52. In order to help you through college, your parents just deposited $25,000 into a bank account paying 8% interest. Starting next year, you plan to withdraw equal amounts from the account at the end of each of the next four years. What is the MOST you can withdraw annually?

A. $ 6,125.43B. $ 6,988.91

C. $ 7,133.84D. $ 7,548.02E. $ 8,154.71

PV = 25,000 = C*[(1 - 1/{(1 + .08)^4)}/(.08)]; C = $7,548.02

53. Analysts expect Marble Comics to pay shareholders $1.00 per share annually for the next five years. After that, the dividend will be $1.50 annually forever. Given a discount rate of 10%, what is the value of the stock today?

A. $6.55B. $9.87C. $12.37D. $13.10E. $21.88

PV years 6 on = 1.50/.1 = $15, PV today = 15/(1.1)^5 = $9.31 PV annuity = 1*[(1 - 1/{(1 + .1)^5)}/(.1)] = $3.79; Total PV = 9.31 + 3.79 = $13.10

54. The preferred stock of Marble Comics currently sells for $31.25 per share.
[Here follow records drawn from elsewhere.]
-- pv_equiv track=rewrite | github.com/bahadir-bakla/musicmath | music_math/analysis/palindromic.py | detect_retrograde_motion
-- ===== SOURCE A (Python) =====
-- from typing import List, Tuple, Dict, Optional
--
-- def detect_retrograde_motion(
--     pitches: List[int],
--     min_length: int = 6,
--     window_size: int = 8
-- ) -> bool:
--     """
--     Retrograde hareket tespiti (tersine melodik hareket).
--
--     Args:
--         pitches: Pitch değerleri
--         min_length: Minimum uzunluk
--         window_size: Kontrol pencere boyutu
--
--     Returns:
--         True ise retrograde hareket var
--     """
--     n = len(pitches)
--
--     for i in range(n - 2 * window_size + 1):
--         window1 = pitches[i:i + window_size]
--         window2 = pitches[i + window_size:i + 2 * window_size]
--
--         # İkinci pencere birincinin tersi mi?
--         if window2 == window1[::-1]:
--             return True
--
--     return False
-- ===== SOURCE B (Python) =====
-- def detect_retrograde_motion(pitches, min_length=6, window_size=8):
--     n = len(pitches)
--     w = window_size if window_size > 0 else 0
--     for c in range(w, n - w + 1):
--         r = 0
--         while r < w and pitches[c - 1 - r] == pitches[c + r]:
--             r += 1
--         if r == w:
--             return True
--     return False
-- ===== Notes on version B (the rewrite author's own statement) =====
-- stated objective: alternative
-- what changed: Instead of materialising two window_size-long slices (one reversed) at every start position, B scans each even-palindrome centre and compares mirrored elements one by one, stopping at the first mismatch, so no list copies are made.
import Mathlib
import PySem

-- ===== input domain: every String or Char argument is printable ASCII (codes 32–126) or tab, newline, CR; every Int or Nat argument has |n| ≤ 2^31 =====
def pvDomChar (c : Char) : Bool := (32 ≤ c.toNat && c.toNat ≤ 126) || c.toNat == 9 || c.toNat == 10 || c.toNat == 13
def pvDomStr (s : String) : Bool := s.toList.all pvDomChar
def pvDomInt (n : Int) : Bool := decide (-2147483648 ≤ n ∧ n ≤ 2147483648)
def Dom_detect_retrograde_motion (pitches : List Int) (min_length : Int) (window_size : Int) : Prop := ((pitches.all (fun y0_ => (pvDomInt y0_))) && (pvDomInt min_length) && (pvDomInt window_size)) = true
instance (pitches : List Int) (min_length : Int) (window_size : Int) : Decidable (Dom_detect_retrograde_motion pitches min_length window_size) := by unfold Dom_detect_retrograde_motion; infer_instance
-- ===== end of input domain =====

-- B replaces A's per-position pair of window copies (slice + reversed slice at every
-- position) by a centre-expansion scan that compares mirrored elements one by one and
-- stops at the first mismatch (no list copies); same return value everywhere.

-- ===== PORT A =====
-- the loop body: window1 = p[i:i+w]; window2 = p[i+w:i+2w]; window2 == window1[::-1]
-- (window1[::-1]: step -1 ≠ 0, so slice? is always `some` here)
def pvCondA (pitches : List Int) (window_size : Int) (i : Int) : Bool :=
  let window1 := PySem.List.slice pitches (some i) (some (i + window_size))
  let window2 := PySem.List.slice pitches (some (i + window_size)) (some (i + 2 * window_size))
  window2 == (PySem.List.slice? window1 none none (-1)).getD []

-- 'for i in range(stop): if <cond>: return True' / 'return False', with the early return
def pvLoopA (pitches : List Int) (window_size : Int) (i stop : Int) : Bool :=
  if _h : i < stop then
    if pvCondA pitches window_size i then true
    else pvLoopA pitches window_size (i + 1) stop
  else false
termination_by (stop - i).toNat
decreasing_by omega

def detect_retrograde_motion (pitches : List Int) (min_length : Int) (window_size : Int) : Bool :=
  let n : Int := pitches.length
  pvLoopA pitches window_size 0 (n - 2 * window_size + 1)

-- ===== PORT B =====
-- B's while loop: r = 0; while r < w and pitches[c-1-r] == pitches[c+r]: r += 1
-- (whenever the guard r < w holds, B's loop only touches indices in [c-w, c+w) ⊆ [0, n),
--  so both pyGet? are always `some`; the catch-all branch — where Python would raise
--  IndexError — is unreachable)
def pvExpand (pitches : List Int) (c : Int) (w : Int) (r : Int) : Int :=
  if _h : r < w then
    match PySem.List.pyGet? pitches (c - 1 - r), PySem.List.pyGet? pitches (c + r) with
    | some a, some b => if a == b then pvExpand pitches c w (r + 1) else r
    | _, _ => r
  else r
termination_by (w - r).toNat
decreasing_by omega

def detect_retrograde_motion_alt (pitches : List Int) (min_length : Int) (window_size : Int) : Bool :=
  let n : Int := pitches.length
  let w : Int := if window_size > 0 then window_size else 0
  (PySem.List.pyRange w (n - w + 1) 1).any (fun c => pvExpand pitches c w 0 == w)

-- ===== PRECONDITION & SPEC =====
def Spec_detect_retrograde_motion (pitches : List Int) (min_length : Int) (window_size : Int) (out : Bool) : Prop := out = detect_retrograde_motion_alt pitches min_length window_size
instance (pitches : List Int) (min_length : Int) (window_size : Int) (out : Bool) : Decidable (Spec_detect_retrograde_motion pitches min_length window_size out) := by unfold Spec_detect_retrograde_motion; infer_instance

-- ===== CLAIM (what is proved, stated in full; the proofs are below) =====
def Claim_equal_detect_retrograde_motion : Prop := ∀ (pitches : List Int) (min_length : Int) (window_size : Int), Dom_detect_retrograde_motion pitches min_length window_size → Spec_detect_retrograde_motion pitches min_length window_size (detect_retrograde_motion pitches min_length window_size)

-- ===== LEMMAS AND PROOFS =====

-- the mirror-match condition both programs test at a centre j+v: all v mirrored pairs agree
def pvMatch (p : List Int) (j v : Nat) : Prop :=
  ∀ k : Nat, k < v → p[j + v + k]? = p[j + v - 1 - k]?

-- B's expansion loop reaches w exactly when every remaining mirrored pair agrees
lemma expand_spec (p : List Int) (j v : Nat) (hlen : j + 2 * v ≤ p.length) :
    ∀ r : Nat, r ≤ v →
      ((pvExpand p ((j + v : Nat) : Int) (v : Int) (r : Int) = (v : Int)) ↔
        ∀ k : Nat, r ≤ k → k < v → p[j + v + k]? = p[j + v - 1 - k]?) := by
  suffices H : ∀ m r, r ≤ v → v - r = m →
      ((pvExpand p ((j + v : Nat) : Int) (v : Int) (r : Int) = (v : Int)) ↔
        ∀ k : Nat, r ≤ k → k < v → p[j + v + k]? = p[j + v - 1 - k]?) by
    intro r hr; exact H (v - r) r hr rfl
  intro m
  induction m with
  | zero =>
    intro r hr hm
    have hrv : r = v := by omega
    subst hrv
    rw [pvExpand, dif_neg (by omega)]
    constructor
    · intro _ k hk1 hk2; omega
    · intro _; rfl
  | succ m ih =>
    intro r hr hm
    have hrv : r < v := by omega
    rw [pvExpand, dif_pos (by exact_mod_cast hrv)]
    have e1 : ((j + v : Nat) : Int) - 1 - (r : Int) = ((j + v - 1 - r : Nat) : Int) := by omega
    have e2 : ((j + v : Nat) : Int) + (r : Int) = ((j + v + r : Nat) : Int) := by omega
    have hb1 : j + v - 1 - r < p.length := by omega
    have hb2 : j + v + r < p.length := by omega
    rw [e1, e2, PySem.List.pyGet?_natCast, PySem.List.pyGet?_natCast,
        List.getElem?_eq_getElem hb1, List.getElem?_eq_getElem hb2]
    simp only []
    by_cases heq : p[j + v - 1 - r] = p[j + v + r]
    · rw [if_pos (by simpa using heq)]
      have e3 : (r : Int) + 1 = ((r + 1 : Nat) : Int) := by omega
      rw [e3, ih (r + 1) (by omega) (by omega)]
      constructor
      · intro h k hk1 hk2
        rcases Nat.eq_or_lt_of_le hk1 with h' | h'
        · subst h'
          rw [List.getElem?_eq_getElem (by omega), List.getElem?_eq_getElem (by omega)]
          exact congrArg some heq.symm
        · exact h k h' hk2
      · intro h k hk1 hk2; exact h k (by omega) hk2
    · rw [if_neg (by simpa using heq)]
      constructor
      · intro h; exact absurd h (by omega)
      · intro h
        have := h r le_rfl hrv
        rw [List.getElem?_eq_getElem (by omega), List.getElem?_eq_getElem (by omega)] at this
        exact absurd (Option.some_injective _ this).symm heq

-- A's window comparison at position j holds exactly when all v mirrored pairs agree
lemma condA_iff (p : List Int) (j v : Nat) (hv : 1 ≤ v) (hlen : j + 2 * v ≤ p.length) :
    (PySem.List.slice p (some ((j : Int) + v)) (some ((j : Int) + 2 * v)) ==
      (PySem.List.slice? (PySem.List.slice p (some (j : Int)) (some ((j : Int) + v))) none none (-1)).getD []) = true
      ↔ pvMatch p j v := by
  have e0 : (j : Int) + v = ((j : Int)) + ((v : Nat) : Int) := by ring
  have e1 : (j : Int) + v = (((j + v : Nat) : Int)) := by push_cast; ring
  have e2 : (j : Int) + 2 * v = (((j + v : Nat) : Int)) + ((v : Nat) : Int) := by push_cast; ring
  rw [PySem.List.slice?_none_none_neg_one, Option.getD_some]
  rw [show PySem.List.slice p (some ((j:Int))) (some ((j : Int) + v)) = (p.drop j).take v by
        rw [e0, PySem.List.slice_natCast_add]]
  rw [show PySem.List.slice p (some ((j:Int) + v)) (some ((j : Int) + 2 * v)) = (p.drop (j + v)).take v by
        rw [e1, e2, PySem.List.slice_natCast_add]]
  rw [beq_iff_eq]
  have hL : ∀ k : Nat, k < v → ((p.drop j).take v).reverse[k]? = p[j + v - 1 - k]? := by
    intro k hk
    have hlt : k < ((p.drop j).take v).length := by
      rw [List.length_take, List.length_drop]; omega
    rw [List.getElem?_reverse hlt, List.length_take, List.length_drop]
    simp only [List.getElem?_take, List.getElem?_drop]
    rw [if_pos (by omega), show j + (min v (p.length - j) - 1 - k) = j + v - 1 - k by omega]
  have hR : ∀ k : Nat, k < v → ((p.drop (j + v)).take v)[k]? = p[j + v + k]? := by
    intro k hk
    simp only [List.getElem?_take, List.getElem?_drop]
    rw [if_pos hk]
  constructor
  · intro h k hk
    have hg := congrArg (fun l => l[k]?) h
    simp only at hg
    rw [hR k hk, hL k hk] at hg
    exact hg
  · intro h
    apply List.ext_getElem?
    intro k
    by_cases hk : k < v
    · rw [hR k hk, hL k hk]; exact h k hk
    · rw [List.getElem?_eq_none (by rw [List.length_take, List.length_drop]; omega),
          List.getElem?_eq_none (by rw [List.length_reverse, List.length_take, List.length_drop]; omega)]

-- B's condition at centre j+v, as a Bool test, is the same mirror-match condition
lemma condB_iff (p : List Int) (j v : Nat) (hlen : j + 2 * v ≤ p.length) :
    ((pvExpand p ((j + v : Nat) : Int) (v : Int) 0 == (v : Int)) = true) ↔ pvMatch p j v := by
  rw [beq_iff_eq]
  have h := expand_spec p j v hlen 0 (Nat.zero_le v)
  rw [Nat.cast_zero] at h
  rw [h]
  constructor
  · intro h k hk; exact h k (Nat.zero_le k) hk
  · intro h k _ hk; exact h k hk

-- A's early-return loop is the 'any' of its condition over the range
lemma pvLoopA_eq_any (p : List Int) (w : Int) :
    ∀ (i stop : Int), pvLoopA p w i stop = (PySem.List.pyRange i stop 1).any (pvCondA p w) := by
  suffices H : ∀ (m : Nat) (i stop : Int), (stop - i).toNat = m →
      pvLoopA p w i stop = (PySem.List.pyRange i stop 1).any (pvCondA p w) by
    intro i stop; exact H (stop - i).toNat i stop rfl
  intro m
  induction m with
  | zero =>
    intro i stop hm
    rw [pvLoopA, dif_neg (by omega), PySem.List.pyRange_one_eq_nil (by omega)]
    rfl
  | succ m ih =>
    intro i stop hm
    have hlt : i < stop := by omega
    rw [pvLoopA, dif_pos hlt, PySem.List.pyRange_one_cons hlt, List.any_cons,
        ih (i + 1) stop (by omega)]
    by_cases hc : pvCondA p w i
    · rw [if_pos hc, hc]; rfl
    · rw [if_neg hc, Bool.eq_false_iff.mpr hc]; rfl

-- ===== VERDICT (by name: the statement is the Claim_ definition above) =====
theorem detect_retrograde_motion_spec : Claim_equal_detect_retrograde_motion := by
  intro p ml w _dom
  unfold Spec_detect_retrograde_motion detect_retrograde_motion detect_retrograde_motion_alt
  simp only []
  rw [pvLoopA_eq_any]
  have hn : (0:Int) ≤ (p.length : Int) := Int.natCast_nonneg _
  by_cases hw : w > 0
  · rw [if_pos hw]
    refine Bool.eq_iff_iff.mpr ?_
    simp only [List.any_eq_true, PySem.List.mem_pyRange_one, pvCondA]
    obtain ⟨v, rfl⟩ : ∃ v : Nat, w = (v : Int) := ⟨w.toNat, by omega⟩
    have hv1 : 1 ≤ v := by omega
    constructor
    · rintro ⟨i, ⟨hi0, hi1⟩, hc⟩
      have hlen : i.toNat + 2 * v ≤ p.length := by omega
      have hij : i = ((i.toNat : Nat) : Int) := by omega
      refine ⟨i + v, ⟨by omega, by omega⟩, ?_⟩
      rw [hij] at hc
      rw [show i + (v:Int) = (((i.toNat + v : Nat)) : Int) by omega]
      exact (condB_iff p i.toNat v hlen).mpr ((condA_iff p i.toNat v hv1 hlen).mp hc)
    · rintro ⟨c, ⟨hc0, hc1⟩, hc⟩
      have hlen : (c - v).toNat + 2 * v ≤ p.length := by omega
      refine ⟨c - v, ⟨by omega, by omega⟩, ?_⟩
      rw [show c = (((c - (v:Int)).toNat + v : Nat) : Int) by omega] at hc
      have hm := (condB_iff p (c - (v:Int)).toNat v hlen).mp hc
      have := (condA_iff p (c - (v:Int)).toNat v hv1 hlen).mpr hm
      rw [show c - (v:Int) = (((c - (v:Int)).toNat : Nat) : Int) by omega]
      exact this
  · rw [if_neg hw]
    have hw0 : w ≤ 0 := by omega
    -- B's loop body succeeds immediately at c = 0 (w clamped to 0)
    have hB : (PySem.List.pyRange 0 ((p.length : Int) - 0 + 1) 1).any
        (fun c => pvExpand p c 0 0 == 0) = true := by
      refine List.any_eq_true.mpr ⟨0, PySem.List.mem_pyRange_one.mpr ⟨le_rfl, by omega⟩, ?_⟩
      rw [pvExpand, dif_neg (lt_irrefl 0)]
      rfl
    rw [hB]
    -- A's loop hits i = len - w, where both windows are empty, hence returns True
    refine List.any_eq_true.mpr ⟨(p.length : Int) - w,
      PySem.List.mem_pyRange_one.mpr ⟨by omega, by omega⟩, ?_⟩
    have h1 : PySem.List.slice p (some ((p.length : Int) - w)) (some ((p.length : Int) - w + w)) = [] := by
      rw [PySem.List.slice_toNat (a := (p.length : Int) - w) (b := (p.length : Int) - w + w) p (by omega) (by omega)]
      rw [List.drop_eq_nil_of_le (by omega)]
      exact List.take_nil
    have h2 : PySem.List.slice p (some ((p.length : Int) - w + w)) (some ((p.length : Int) - w + 2 * w)) = [] := by
      apply List.eq_nil_of_length_eq_zero
      rw [PySem.List.length_slice]
      have := PySem.List.clampIdx_le p.length ((p.length : Int) - w + 2 * w)
      have h3 : PySem.List.clampIdx p.length ((p.length : Int) - w + w) = p.length := by
        rw [show (p.length : Int) - w + w = ((p.length : Nat) : Int) by ring]
        simp
      omega
    simp only [pvCondA, h1, h2, PySem.List.slice?_none_none_neg_one, Option.getD_some]
    rfl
The annual dividend of $2.50 is fixed. Assuming a constant dividend forever, what is the rate of return on this stock?

A. 4.5%B. 6.0%C. 8.0%D. 9.5%E. 12.5%

Rate = 2.5/31.25 = 8%

55. Fast Eddie's Used Cars will sell you a 1986 Ford Escort for $3,000 with no money down. You agree to make weekly payments of $40.00 for 2 years, beginning one week after you buy the car. What is the EAR of this loan?
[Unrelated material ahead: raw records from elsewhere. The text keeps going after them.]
-- pv_equiv track=rewrite | github.com/manujgarg10/music-webapp-mvp | app/services/analysis.py | suggest_capo
-- ===== SOURCE A (Python) =====
-- PITCH_CLASSES = ["C", "C#", "D", "D#", "E", "F", "F#", "G", "G#", "A", "A#", "B"]
--
-- def parse_chord(chord_name: str) -> tuple[str | None, str]:
--     if chord_name == "N":
--         return None, "unknown"
--     if chord_name.endswith("m"):
--         return chord_name[:-1], "minor"
--     return chord_name, "major"
--
-- OPEN_CHORD_SHAPES = {
--     "C", "D", "E", "G", "A", "Am", "Em", "Dm", "D7", "A7", "E7", "Cadd9", "Gsus4", "Dsus4"
-- }
--
-- def suggest_capo(progression_summary: list[str]) -> str:
--     filtered = [chord for chord in progression_summary if chord != "N"]
--     if not filtered:
--         return "No capo suggestion available."
--     if all(chord in OPEN_CHORD_SHAPES for chord in filtered[:8]):
--         return "No capo needed. The detected progression already sits well in open-position shapes."
--
--     best_capo = 0
--     best_score = -1
--     best_shapes: list[str] = filtered
--     for capo in range(0, 8):
--         transposed = [transpose_chord_name(chord, capo) for chord in filtered]
--         score = sum(1 for chord in transposed if chord in OPEN_CHORD_SHAPES)
--         if capo == 0:
--             score += 1.5
--         if score > best_score:
--             best_score = score
--             best_capo = capo
--             best_shapes = transposed
--
--     if best_capo == 0:
--         return "No capo needed. The detected progression already sits well in open-position shapes."
--     shown_shapes = " - ".join(best_shapes[:4])
--     return f"Try capo {best_capo} if you want easier open shapes. Relative chord shapes start like: {shown_shapes}."
--
-- def transpose_chord_name(chord_name: str, capo: int) -> str:
--     root, quality = parse_chord(chord_name)
--     if root is None:
--         return chord_name
--     root_index = PITCH_CLASSES.index(root)
--     transposed_root = PITCH_CLASSES[(root_index - capo) % 12]
--     return transposed_root if quality == "major" else f"{transposed_root}m"
-- ===== SOURCE B (Python) =====
-- PITCH_CLASSES = ["C", "C#", "D", "D#", "E", "F", "F#", "G", "G#", "A", "A#", "B"]
--
-- OPEN_CHORD_SHAPES = {
--     "C", "D", "E", "G", "A", "Am", "Em", "Dm", "D7", "A7", "E7", "Cadd9", "Gsus4", "Dsus4"
-- }
--
-- # Inverted open-shape table: a transposed chord name can only be an open shape when it
-- # is a bare pitch-class name (majors C D E G A) or pitch-class + "m" (minors Dm Em Am),
-- # so a chord with root index r and given quality lands on an open shape at capo c
-- # exactly when (r - c) % 12 is one of these root indices, i.e. c = (r - t) % 12.
-- OPEN_MAJOR_ROOT_IDX = (0, 2, 4, 7, 9)   # C D E G A
-- OPEN_MINOR_ROOT_IDX = (2, 4, 9)         # Dm Em Am
--
--
-- def _shape(chord, capo):
--     minor = chord.endswith("m")
--     root = chord[:-1] if minor else chord
--     name = PITCH_CLASSES[(PITCH_CLASSES.index(root) - capo) % 12]
--     return name + "m" if minor else name
--
--
-- def suggest_capo(progression_summary):
--     filtered = [c for c in progression_summary if c != "N"]
--     if not filtered:
--         return "No capo suggestion available."
--     if all(c in OPEN_CHORD_SHAPES for c in filtered[:8]):
--         return "No capo needed. The detected progression already sits well in open-position shapes."
--
--     # Score capos by table inversion: each chord adds 1 to the capos that make it open.
--     scores = [0.0] * 8
--     for chord in filtered:
--         minor = chord.endswith("m")
--         root = chord[:-1] if minor else chord
--         r = PITCH_CLASSES.index(root)
--         for t in (OPEN_MINOR_ROOT_IDX if minor else OPEN_MAJOR_ROOT_IDX):
--             capo = (r - t) % 12
--             if capo < 8:
--                 scores[capo] += 1
--     scores[0] += 1.5  # bias towards playing without a capo
--
--     best_capo = 0
--     for c in range(1, 8):
--         if scores[c] > scores[best_capo]:
--             best_capo = c
--
--     if best_capo == 0:
--         return "No capo needed. The detected progression already sits well in open-position shapes."
--     shown_shapes = " - ".join(_shape(chord, best_capo) for chord in filtered[:4])
--     return f"Try capo {best_capo} if you want easier open shapes. Relative chord shapes start like: {shown_shapes}."
-- ===== Notes on version B (the rewrite author's own statement) =====
-- stated objective: alternative
-- what changed: B scores capos by an inverted open-shape table: each chord's root index directly yields the capos c = (root - t) % 12 at which it becomes an open shape (t ranging over the open major/minor root indices), instead of A's rebuilding and re-scoring the whole transposed progression for each of the 8 capos; B then argmaxes the 8 scores and transposes only the first four chords at the winning capo.
import Mathlib
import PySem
A. 34.43%B. 36.55%C. 40.94%D. 42.34%E. 53.01%

PV = 3,000 = 40*[(1 - 1/{(1 + r)^104)}/(r)]; r = 34.43% (APR) EAR = (1 + .3443/52)^52 - 1 = 40.94%

56. What is the present value of $1,000 payments received at the beginning of each year for the next 10 years? Assume an interest rate of 5.49% compounded monthly.

A. $7,069.13B. $7,093.62C. $7,492.64D. $7,912.58E. $7,955.26

EAR = (1 + .0549/12)^12 - 1 = 5.63%; PV = 1000*[(1 - (1/1.0563^10))/.0563]*1.0563 = $7,912.58

57. Five years from now you will begin to receive cash flows of $75 per year. These cash flows will continue forever. If the discount rate is 6%, what is the present value of these cash flows?

A. $799.68B. $894.22C. $934.07D. $990.12E. $1,104.67

PV = 75/.06 = 1,250/(1.06)^4 = $990.12

58. Four years from now you will receive the first of seven annual $10,000 payments. The current interest rate is 6%, but by the beginning of year 4, the rate will have risen to 8%. What is the present value of this cash flow stream?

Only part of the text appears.